[llvm] [AArch64][SVE] Fix -msve-vector-bits=256 fixed width vector crash (PR #171776)
Matthew Devereau via llvm-commits
llvm-commits at lists.llvm.org
Fri Dec 12 06:19:36 PST 2025
https://github.com/MDevereau updated https://github.com/llvm/llvm-project/pull/171776
>From 1f83e9ec0e65dde4cf79d505b6cd0935ab99d9cf Mon Sep 17 00:00:00 2001
From: Matthew Devereau <matthew.devereau at arm.com>
Date: Thu, 11 Dec 2025 07:48:41 +0000
Subject: [PATCH 1/2] [AArch64][SVE] Fix -msve-vector-bits=256 fixed width
vector crashes
This adds tests for and fixes an issue where v8bf16 ISD::FP_ROUND v8f32 cannot
be lowered when -msve-vector-bits=256.
---
.../Target/AArch64/AArch64ISelLowering.cpp | 2 +-
llvm/test/CodeGen/AArch64/fptrunc_256.ll | 70 +++++++++++++++++++
2 files changed, 71 insertions(+), 1 deletion(-)
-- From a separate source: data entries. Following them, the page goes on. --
theorem pv_prefix0 (M : Nat) (g : Nat → Int) :
    pvPrefixMask ((List.range M).map g) 0
      = (List.range M).map (fun j => decide (0 < pvS g (j + 1))) := by
  have h := pv_prefix M g 0
  have h1 : (fun k => g (0 + k)) = g := by funext k; rw [Nat.zero_add]
  rw [h1, show pvS g 0 = 0 from rfl] at h
  rw [h]
  apply List.map_congr_left
  intro j _
  have : 0 + j + 1 = j + 1 := by omega
  rw [this]

theorem pv_S_add (g1 g2 : Nat → Int) (m : Nat) :
    pvS (fun k => g1 k + g2 k) m = pvS g1 m + pvS g2 m := by
  induction m with
  | zero => rfl
  | succ m ih => simp only [pvS, ih]; ring

theorem pv_S_zero (m : Nat) : pvS (fun _ => (0:Int)) m = 0 := by
  induction m with
  | zero => rfl
  | succ m ih => simp [pvS, ih]

theorem pv_S_congr (g1 g2 : Nat → Int) (m : Nat) (h : ∀ k, g1 k = g2 k) :
    pvS g1 m = pvS g2 m := by
  induction m with
  | zero => rfl
  | succ m ih => simp [pvS, ih, h m]

theorem pv_S_ite (c v : Int) (m : Nat) :
    pvS (fun k => if (k:Int) = c then v else 0) m
      = if 0 ≤ c ∧ c < (m:Int) then v else 0 := by
  induction m with
  | zero =>
    rw [if_neg (by omega : ¬(0 ≤ c ∧ c < ((0:Nat):Int)))]
    rfl
  | succ m ih =>
    simp only [pvS, ih]
    push_cast
    split_ifs <;> omega

theorem pv_S_dlt (n ch zc : Int) (b : List (String × Int)) (j : Nat) :
    pvS (pvDlt n ch zc b) (j + 1) = if pvHit n ch zc j b then (1:Int) else 0 := by
  rcases hb : List.lookup "idx" b with _ | bi
  · rw [pv_S_congr _ (fun _ => 0) _ (by intro k; simp [pvDlt, hb]), pv_S_zero]
    simp [pvHit, hb]
  · set lo := max (bi - ch) 0 with hlo
    set hi := min (bi + zc - 1) (n - 1) with hhi
    have h0lo : 0 ≤ lo := le_max_right _ _
    rcases Decidable.em (lo ≤ hi) with hle | hle
    · rw [pv_S_congr _ (fun k => (if (k:Int) = lo then 1 else 0) + (if (k:Int) = hi + 1 then -1 else 0)) _
        (by intro k; simp [pvDlt, hb, ← hlo, ← hhi, hle]),
        pv_S_add, pv_S_ite, pv_S_ite]
      simp only [pvHit, hb, ← hlo, ← hhi]
      push_cast
      split_ifs <;> simp_all <;> omega
    · rw [pv_S_congr _ (fun _ => 0) _ (by intro k; simp [pvDlt, hb, ← hlo, ← hhi, hle]), pv_S_zero]
      simp only [pvHit, hb, ← hlo, ← hhi]
      split_ifs with h
      · simp only [decide_eq_true_eq] at h; omega
      · rfl

theorem pv_sum_nonneg (n ch zc : Int) (j : Nat) (bs : List (List (String × Int))) :
    0 ≤ (bs.map (fun b => if pvHit n ch zc j b then (1:Int) else 0)).sum := by
  induction bs with
  | nil => simp
  | cons b t ih => simp only [List.map_cons, List.sum_cons]; split_ifs <;> omega

theorem pv_sum_pos (n ch zc : Int) (j : Nat) (bs : List (List (String × Int))) :
    decide (0 < (bs.map (fun b => if pvHit n ch zc j b then (1:Int) else 0)).sum)
      = bs.any (pvHit n ch zc j) := by
  induction bs with
  | nil => simp
  | cons b t ih =>
    have ht := pv_sum_nonneg n ch zc j t
    rw [List.map_cons, List.sum_cons, List.any_cons]
    by_cases hbv : pvHit n ch zc j b = true
    · have h1 : (if pvHit n ch zc j b = true then (1:Int) else 0) = 1 := if_pos hbv
      rw [h1, hbv, Bool.true_or]
      exact decide_eq_true (by omega)
    · have h1 : (if pvHit n ch zc j b = true then (1:Int) else 0) = 0 := if_neg hbv
      rw [h1, zero_add]
      simp only [Bool.not_eq_true] at hbv
      rw [hbv, Bool.false_or]
      exact ih

theorem pv_S_sum (bs : List (List (String × Int))) (n ch zc : Int) (m : Nat) :
    pvS (pvSum bs n ch zc) m = (bs.map (fun b => pvS (pvDlt n ch zc b) m)).sum := by
  induction bs with
  | nil =>
    have h := pv_S_congr (pvSum [] n ch zc) (fun _ => (0:Int)) m (fun k => by simp [pvSum])
    rw [h, pv_S_zero]
    rfl
  | cons b t ih =>
    have h := pv_S_congr (pvSum (b :: t) n ch zc)
      (fun k => pvDlt n ch zc b k + pvSum t n ch zc k) m (fun k => by simp [pvSum])
    rw [h, pv_S_add, ih, List.map_cons, List.sum_cons]

-- B computes the same characterisation
theorem pv_B_char (n : Int) (breaks : List (List (String × Int))) (ch0 zc0 : Int) :
    build_entry_forbidden_mask_alt n breaks ch0 zc0
      = (List.range n.toNat).map
          (fun j => breaks.any (pvHit n (max ch0 0) (max zc0 0) j)) := by
  show (if n ≤ 0 then []
        else pvPrefixMask
          ((breaks.foldl (pvStepB n (max ch0 0) (max zc0 0))
              (List.replicate (n.toNat + 1) (0:Int))).take n.toNat) 0) = _
  split
  · rename_i h
    have h0 : n.toNat = 0 := by omega
    rw [h0]
    rfl
  · rename_i h
    have hn : 0 < n := by omega
    rw [pv_repmap, pv_Bfold breaks n (max ch0 0) (max zc0 0) (fun _ => 0) hn]
    have htake : (((List.range (n.toNat + 1)).map
        (fun k => (0:Int) + pvSum breaks n (max ch0 0) (max zc0 0) k)).take n.toNat)
        = (List.range n.toNat).map (fun k => pvSum breaks n (max ch0 0) (max zc0 0) k) := by
      rw [← List.map_take, List.take_range]
      have hmin : min n.toNat (n.toNat + 1) = n.toNat := by omega
      rw [hmin]
      apply List.map_congr_left
      intro k _
      rw [zero_add]
    rw [htake, pv_prefix0 n.toNat (pvSum breaks n (max ch0 0) (max zc0 0))]
    apply List.map_congr_left
    intro j _
    have hS : pvS (pvSum breaks n (max ch0 0) (max zc0 0)) (j + 1)
        = (breaks.map (fun b => if pvHit n (max ch0 0) (max zc0 0) j b then (1:Int) else 0)).sum := by
      rw [pv_S_sum breaks n (max ch0 0) (max zc0 0) (j + 1)]
      congr 1
      apply List.map_congr_left
      intro b _
      exact pv_S_dlt n (max ch0 0) (max zc0 0) b j
    rw [hS, pv_sum_pos]

-- ===== VERDICT (by name: the statement is the Claim_ definition above) =====
theorem build_entry_forbidden_mask_spec : Claim_equal_build_entry_forbidden_mask := by
  intro n breaks ch0 zc0 _
  unfold Spec_build_entry_forbidden_mask
  rw [pv_A_char, pv_B_char]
create mode 100644 llvm/test/CodeGen/AArch64/fptrunc_256.ll
diff --git a/llvm/lib/Target/AArch64/AArch64ISelLowering.cpp b/llvm/lib/Target/AArch64/AArch64ISelLowering.cpp
index 3012343386c07..69d7b7f241c44 100644
--- a/llvm/lib/Target/AArch64/AArch64ISelLowering.cpp
+++ b/llvm/lib/Target/AArch64/AArch64ISelLowering.cpp
@@ -1878,7 +1878,7 @@ AArch64TargetLowering::AArch64TargetLowering(const TargetMachine &TM,
// 128bit results imply a bigger than NEON input.
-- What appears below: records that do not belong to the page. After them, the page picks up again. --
-- pv_equiv track=rewrite | github.com/bintangpraa28/UGM_PPROKOM_BINTANG | pertemuan 9/tugas6.py | cari
-- ===== SOURCE A (Python) =====
-- def cari(angka_list):
--     genap = []
--     ganjil = []
--     jumlah_genap = 0
--     jumlah_ganjil = 0
--
--     for angka in angka_list:
--         if angka % 2 == 0:
--             genap.append(angka)
--             jumlah_genap += angka
--         else:
--             ganjil.append(angka)
--             jumlah_ganjil += angka
--
--     return genap, ganjil, jumlah_genap, jumlah_ganjil
-- ===== SOURCE B (Python) =====
-- def cari(angka_list):
--     genap = [x for x in angka_list if x % 2 == 0]
--     ganjil = [x for x in angka_list if x % 2 != 0]
--     return genap, ganjil, sum(genap), sum(ganjil)
-- ===== Notes on version B (the rewrite author's own statement) =====
-- stated objective: simpler
-- what changed: Replaces the single fused loop with four mutable accumulators by two filtering comprehensions plus the sum builtin (multi-pass, no manual state).
import Mathlib
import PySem

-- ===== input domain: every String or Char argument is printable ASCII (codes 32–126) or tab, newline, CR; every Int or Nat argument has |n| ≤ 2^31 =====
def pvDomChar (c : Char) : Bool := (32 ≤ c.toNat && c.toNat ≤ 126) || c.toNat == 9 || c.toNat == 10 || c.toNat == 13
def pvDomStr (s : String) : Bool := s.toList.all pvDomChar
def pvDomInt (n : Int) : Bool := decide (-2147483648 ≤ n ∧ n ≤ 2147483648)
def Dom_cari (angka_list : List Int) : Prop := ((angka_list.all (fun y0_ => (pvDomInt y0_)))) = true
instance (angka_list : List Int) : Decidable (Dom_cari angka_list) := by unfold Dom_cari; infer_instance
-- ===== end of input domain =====

-- B replaces A's single fused loop with mutable accumulators by two filters plus sums (simpler decomposition).

-- ===== PORT A =====
-- one fold over the list carrying (genap, ganjil, jumlah_genap, jumlah_ganjil)
def cari (angka_list : List Int) : List Int × List Int × Int × Int :=
  angka_list.foldl
    (fun s angka =>
      if PySem.Int.mod angka 2 = 0 then
        (s.1 ++ [angka], s.2.1, s.2.2.1 + angka, s.2.2.2)
      else
        (s.1, s.2.1 ++ [angka], s.2.2.1, s.2.2.2 + angka))
    ([], [], 0, 0)

-- ===== PORT B =====
-- two filtering comprehensions and the sum builtin
def cari_alt (angka_list : List Int) : List Int × List Int × Int × Int :=
  let genap := angka_list.filter (fun x => PySem.Int.mod x 2 = 0)
  let ganjil := angka_list.filter (fun x => ¬ (PySem.Int.mod x 2 = 0))
  (genap, ganjil, genap.sum, ganjil.sum)

-- ===== PRECONDITION & SPEC =====
def Spec_cari (angka_list : List Int) (out : List Int × List Int × Int × Int) : Prop := out = cari_alt angka_list
instance (angka_list : List Int) (out : List Int × List Int × Int × Int) : Decidable (Spec_cari angka_list out) := by unfold Spec_cari; infer_instance

-- ===== CLAIM (what is proved, stated in full; the proofs are below) =====
def Claim_equal_cari : Prop := ∀ (angka_list : List Int), Dom_cari angka_list → Spec_cari angka_list (cari angka_list)

-- ===== LEMMAS AND PROOFS =====

theorem cari_fold_inv (l : List Int) (g gj : List Int) (sg sgj : Int) :
    l.foldl
      (fun (s : List Int × List Int × Int × Int) angka =>
        if PySem.Int.mod angka 2 = 0 then
          (s.1 ++ [angka], s.2.1, s.2.2.1 + angka, s.2.2.2)
        else
          (s.1, s.2.1 ++ [angka], s.2.2.1, s.2.2.2 + angka))
      (g, gj, sg, sgj)
    = (g ++ l.filter (fun x => decide (PySem.Int.mod x 2 = 0)),
       gj ++ l.filter (fun x => decide (¬ (PySem.Int.mod x 2 = 0))),
       sg + (l.filter (fun x => decide (PySem.Int.mod x 2 = 0))).sum,
       sgj + (l.filter (fun x => decide (¬ (PySem.Int.mod x 2 = 0)))).sum) := by
  induction l generalizing g gj sg sgj with
  | nil => simp
  | cons a t ih =>
    rw [List.foldl_cons]
    by_cases h : PySem.Int.mod a 2 = 0
    · rw [if_pos h, ih]
      simp only [List.filter_cons, h, decide_true, not_true_eq_false, decide_false,
        if_true, List.sum_cons, List.append_assoc, List.singleton_append,
        Prod.mk.injEq, add_assoc]
      simp
    · rw [if_neg h, ih]
      simp only [List.filter_cons, h, decide_false, not_false_eq_true, decide_true,
        if_true, List.sum_cons, List.append_assoc, List.singleton_append,
        Prod.mk.injEq, add_assoc]
      simp

-- ===== VERDICT (by name: the statement is the Claim_ definition above) =====
theorem cari_spec : Claim_equal_cari := by
  intro l _
  show cari l = cari_alt l
  show cari l = cari_alt l
  rw [cari, cari_alt, cari_fold_inv]
  simp
-- pv_equiv track=rewrite | github.com/edouardmulliez/adventofcode | 2019/aoc_2019/day22/day22.py | part_2
-- ===== SOURCE A (Python) =====
-- from enum import Enum
--
-- class Operation(Enum):
--     DEAL_NEW = 0
--     CUT = 1
--     DEAL_INCREMENT = 2
--
-- def parse(command: str):
--     command = command.strip().lower()
--     if command.startswith("cut"):
--         n = int(command[4:])
--         return Operation.CUT, n
--     elif command.startswith("deal into new stack"):
--         return Operation.DEAL_NEW, None
--     elif command.startswith("deal with increment"):
--         n = int(command[19:])
--         return Operation.DEAL_INCREMENT, n
--     else:
--         raise ValueError(f"Cannot parse command: {command}")
--
-- def update_params(command: str, multiplier: int, constant: int, nb_cards):
--     op, n = parse(command)
--     if op == Operation.CUT:
--         constant = (constant - n) % nb_cards
--     elif op == Operation.DEAL_NEW:
--         multiplier = -multiplier
--         constant = (-constant - 1) % nb_cards
--     elif op == Operation.DEAL_INCREMENT:
--         constant = (constant * n) % nb_cards
--         multiplier = multiplier * n
--     else:
--         raise ValueError(f"Operation {op} is not implemented.")
--     return multiplier, constant
--
-- def part_2(nb_cards, commands, position, nb_shuffles):
--     multiplier = 1
--     constant = 0
--     for command in commands:
--         multiplier, constant = update_params(command, multiplier, constant, nb_cards)
--
--     # Invert relation: y = m x + c [N]  <=>  (y-c) * modinv(m) = x [N]
--     inv_multiplier = modinv(multiplier, nb_cards)
--     inv_constant = (-inv_multiplier * constant) % nb_cards
--
--     inv_repeat_multiplier, inv_repeat_constant = update_params_for_repeated_cycles(
--         inv_multiplier,
--         inv_constant,
--         nb_cards,
--         nb_shuffles
--     )
--
--     value = (inv_repeat_multiplier * position + inv_repeat_constant) % nb_cards
--     return value
--
-- def update_params_for_repeated_cycles(multiplier, constant, nb_cards, times):
--     if times == 1:
--         final_multiplier = multiplier
--         final_constant = constant
--     elif times % 2 == 0:
--         m, c = update_params_for_repeated_cycles(multiplier, constant, nb_cards, times // 2)
--         final_multiplier = m ** 2
--         final_constant = (m + 1) * c
--     else:
--         m, c = update_params_for_repeated_cycles(multiplier, constant, nb_cards, times - 1)
--         final_multiplier = m * multiplier
--         final_constant = multiplier * c + constant
--     final_multiplier = final_multiplier % nb_cards
--     final_constant = final_constant % nb_cards
--     return final_multiplier, final_constant
--
-- def egcd(a, b):
--     if a == 0:
--         return (b, 0, 1)
--     else:
--         g, y, x = egcd(b % a, a)
--         return (g, x - (b // a) * y, y)
--
-- def modinv(a, m):
--     a = a % m
--     g, x, y = egcd(a, m)
--     if g != 1:
--         raise Exception('modular inverse does not exist')
--     else:
--         return x % m
-- ===== SOURCE B (Python) =====
-- def part_2(nb_cards, commands, position, nb_shuffles):
--     N = nb_cards
--
--     def affine(cmd):
--         cmd = cmd.strip().lower()
--         if cmd.startswith("cut"):
--             return 1, -int(cmd[4:])
--         if cmd.startswith("deal into new stack"):
--             return -1, -1
--         if cmd.startswith("deal with increment"):
--             return int(cmd[19:]), 0
--         raise ValueError(f"Cannot parse command: {cmd}")
--
--     # fold all commands into one affine map x -> m*x + c (mod N), reduced as we go
--     m, c = 1, 0
--     for cmd in commands:
--         a, b = affine(cmd)
--         m, c = (a * m) % N, (a * c + b) % N
--
--     # invert it
--     inv_m = pow(m, -1, N)
--     inv_c = (-inv_m * c) % N
--
--     # raise the inverse map to the nb_shuffles-th power by iterative binary exponentiation
--     acc_m, acc_c = 1, 0
--     base_m, base_c = inv_m, inv_c
--     e = nb_shuffles
--     while e > 0:
--         if e % 2 == 1:
--             acc_m, acc_c = (base_m * acc_m) % N, (base_m * acc_c + base_c) % N
--         base_m, base_c = (base_m * base_m) % N, (base_m * base_c + base_c) % N
--         e //= 2
--     return (acc_m * position + acc_c) % N
-- ===== Notes on version B (the rewrite author's own statement) =====
-- stated objective: alternative
-- what changed: B folds each shuffle command directly into one mod-reduced affine pair (via a per-command (a,b) map) instead of A's three-branch in-place parameter updates, computes the modular inverse with Python's pow(m,-1,N) instead of a hand-written recursive extended Euclid, and replaces A's recursive update_params_for_repeated_cycles with an iterative binary exponentiation-by-squaring loop over the bits of nb_shuffles.
import Mathlib
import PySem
for (auto VT : {MVT::v16i8, MVT::v8i16, MVT::v4i32})
setOperationAction(ISD::TRUNCATE, VT, Custom);
- for (auto VT : {MVT::v8f16, MVT::v4f32})
+ for (auto VT : {MVT::v8f16, MVT::v4f32, MVT::v8bf16})
setOperationAction(ISD::FP_ROUND, VT, Custom);
// These operations are not supported on NEON but SVE can do them.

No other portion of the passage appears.